* _Goal of the exercise_
Somewhere below are a line with "-- direct arithmetic" and a later line with "-- ===== CLAIM". Output exactly those lines and all lines between them.

════

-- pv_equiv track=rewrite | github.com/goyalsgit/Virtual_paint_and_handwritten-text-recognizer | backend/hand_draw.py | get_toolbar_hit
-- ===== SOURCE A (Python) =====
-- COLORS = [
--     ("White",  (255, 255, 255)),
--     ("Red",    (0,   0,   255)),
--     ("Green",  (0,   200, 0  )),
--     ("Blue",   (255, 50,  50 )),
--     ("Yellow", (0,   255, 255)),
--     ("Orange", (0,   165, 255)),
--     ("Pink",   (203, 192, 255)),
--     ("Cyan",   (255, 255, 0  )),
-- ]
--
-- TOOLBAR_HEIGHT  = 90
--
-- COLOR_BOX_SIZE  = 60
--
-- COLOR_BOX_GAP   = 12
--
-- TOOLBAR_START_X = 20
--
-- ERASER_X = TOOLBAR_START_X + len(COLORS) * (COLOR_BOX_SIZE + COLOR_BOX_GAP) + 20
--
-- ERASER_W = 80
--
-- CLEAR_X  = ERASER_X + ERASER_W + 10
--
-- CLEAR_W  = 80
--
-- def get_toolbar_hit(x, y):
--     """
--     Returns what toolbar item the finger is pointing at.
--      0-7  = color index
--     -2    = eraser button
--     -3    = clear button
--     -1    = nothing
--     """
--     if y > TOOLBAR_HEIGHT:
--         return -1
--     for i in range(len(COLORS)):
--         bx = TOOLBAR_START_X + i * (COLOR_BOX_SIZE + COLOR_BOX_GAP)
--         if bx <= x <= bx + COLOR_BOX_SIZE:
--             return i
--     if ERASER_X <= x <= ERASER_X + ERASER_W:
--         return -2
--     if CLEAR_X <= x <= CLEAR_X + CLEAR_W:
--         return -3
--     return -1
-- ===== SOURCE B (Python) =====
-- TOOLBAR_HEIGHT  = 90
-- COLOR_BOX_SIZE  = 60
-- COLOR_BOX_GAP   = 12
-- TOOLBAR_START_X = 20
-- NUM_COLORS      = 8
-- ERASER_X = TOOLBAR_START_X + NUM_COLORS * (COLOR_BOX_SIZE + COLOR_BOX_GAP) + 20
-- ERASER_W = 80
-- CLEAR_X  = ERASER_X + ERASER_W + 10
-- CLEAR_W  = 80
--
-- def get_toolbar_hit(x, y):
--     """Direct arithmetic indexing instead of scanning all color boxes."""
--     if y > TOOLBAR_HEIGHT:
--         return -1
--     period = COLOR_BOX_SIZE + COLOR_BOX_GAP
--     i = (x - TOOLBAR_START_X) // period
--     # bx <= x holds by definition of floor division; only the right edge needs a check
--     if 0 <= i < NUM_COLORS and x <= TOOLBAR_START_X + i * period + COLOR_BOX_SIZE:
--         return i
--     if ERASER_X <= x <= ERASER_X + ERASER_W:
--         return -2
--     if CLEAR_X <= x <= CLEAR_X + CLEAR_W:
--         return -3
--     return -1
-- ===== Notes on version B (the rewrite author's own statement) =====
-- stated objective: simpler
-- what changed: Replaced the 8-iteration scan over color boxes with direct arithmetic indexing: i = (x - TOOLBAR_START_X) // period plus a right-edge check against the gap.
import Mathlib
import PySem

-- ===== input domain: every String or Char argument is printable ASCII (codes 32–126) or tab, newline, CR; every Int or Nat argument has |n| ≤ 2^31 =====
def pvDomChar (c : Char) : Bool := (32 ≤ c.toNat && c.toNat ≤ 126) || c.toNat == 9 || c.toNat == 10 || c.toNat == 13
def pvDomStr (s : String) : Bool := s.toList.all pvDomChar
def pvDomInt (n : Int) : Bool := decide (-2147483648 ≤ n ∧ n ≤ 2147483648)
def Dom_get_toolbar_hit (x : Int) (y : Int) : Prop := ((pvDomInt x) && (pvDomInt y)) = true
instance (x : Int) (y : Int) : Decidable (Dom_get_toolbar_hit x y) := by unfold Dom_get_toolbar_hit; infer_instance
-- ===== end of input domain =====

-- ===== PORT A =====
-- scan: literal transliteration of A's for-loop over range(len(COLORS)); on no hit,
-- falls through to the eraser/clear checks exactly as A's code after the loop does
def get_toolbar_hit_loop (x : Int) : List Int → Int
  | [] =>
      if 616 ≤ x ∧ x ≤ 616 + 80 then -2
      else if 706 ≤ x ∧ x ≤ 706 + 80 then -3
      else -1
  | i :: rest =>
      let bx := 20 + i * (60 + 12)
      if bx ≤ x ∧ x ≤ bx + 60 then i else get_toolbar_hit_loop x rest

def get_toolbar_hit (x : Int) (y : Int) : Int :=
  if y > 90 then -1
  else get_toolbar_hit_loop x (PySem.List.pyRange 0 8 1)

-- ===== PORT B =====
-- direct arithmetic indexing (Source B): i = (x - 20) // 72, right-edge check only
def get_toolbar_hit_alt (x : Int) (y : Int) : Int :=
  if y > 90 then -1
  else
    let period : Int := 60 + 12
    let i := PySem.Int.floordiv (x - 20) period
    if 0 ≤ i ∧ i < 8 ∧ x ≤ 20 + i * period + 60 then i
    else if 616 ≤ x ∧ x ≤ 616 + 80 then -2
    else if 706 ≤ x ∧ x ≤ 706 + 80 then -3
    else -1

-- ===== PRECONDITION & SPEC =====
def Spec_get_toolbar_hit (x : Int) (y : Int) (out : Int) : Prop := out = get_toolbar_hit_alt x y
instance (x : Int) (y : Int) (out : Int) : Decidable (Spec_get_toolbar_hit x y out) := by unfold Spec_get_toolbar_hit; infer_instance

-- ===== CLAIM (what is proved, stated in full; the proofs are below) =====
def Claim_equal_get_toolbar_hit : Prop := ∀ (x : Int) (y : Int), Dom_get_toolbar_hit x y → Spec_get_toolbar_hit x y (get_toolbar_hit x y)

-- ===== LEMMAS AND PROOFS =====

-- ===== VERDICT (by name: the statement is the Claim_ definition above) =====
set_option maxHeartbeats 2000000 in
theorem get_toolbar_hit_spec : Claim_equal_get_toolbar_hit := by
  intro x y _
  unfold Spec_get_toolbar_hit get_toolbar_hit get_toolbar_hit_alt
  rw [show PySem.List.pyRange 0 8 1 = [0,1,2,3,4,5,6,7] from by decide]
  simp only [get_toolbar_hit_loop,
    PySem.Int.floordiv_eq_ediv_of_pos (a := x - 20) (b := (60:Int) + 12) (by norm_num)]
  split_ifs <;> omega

════

* _Reply to the exercise_
-- direct arithmetic indexing (Source B): i = (x - 20) // 72, right-edge check only
def get_toolbar_hit_alt (x : Int) (y : Int) : Int :=
  if y > 90 then -1
  else
    let period : Int := 60 + 12
    let i := PySem.Int.floordiv (x - 20) period
    if 0 ≤ i ∧ i < 8 ∧ x ≤ 20 + i * period + 60 then i
    else if 616 ≤ x ∧ x ≤ 616 + 80 then -2
    else if 706 ≤ x ∧ x ≤ 706 + 80 then -3
    else -1

-- ===== PRECONDITION & SPEC =====
def Spec_get_toolbar_hit (x : Int) (y : Int) (out : Int) : Prop := out = get_toolbar_hit_alt x y
instance (x : Int) (y : Int) (out : Int) : Decidable (Spec_get_toolbar_hit x y out) := by unfold Spec_get_toolbar_hit; infer_instance

-- ===== CLAIM (what is proved, stated in full; the proofs are below) =====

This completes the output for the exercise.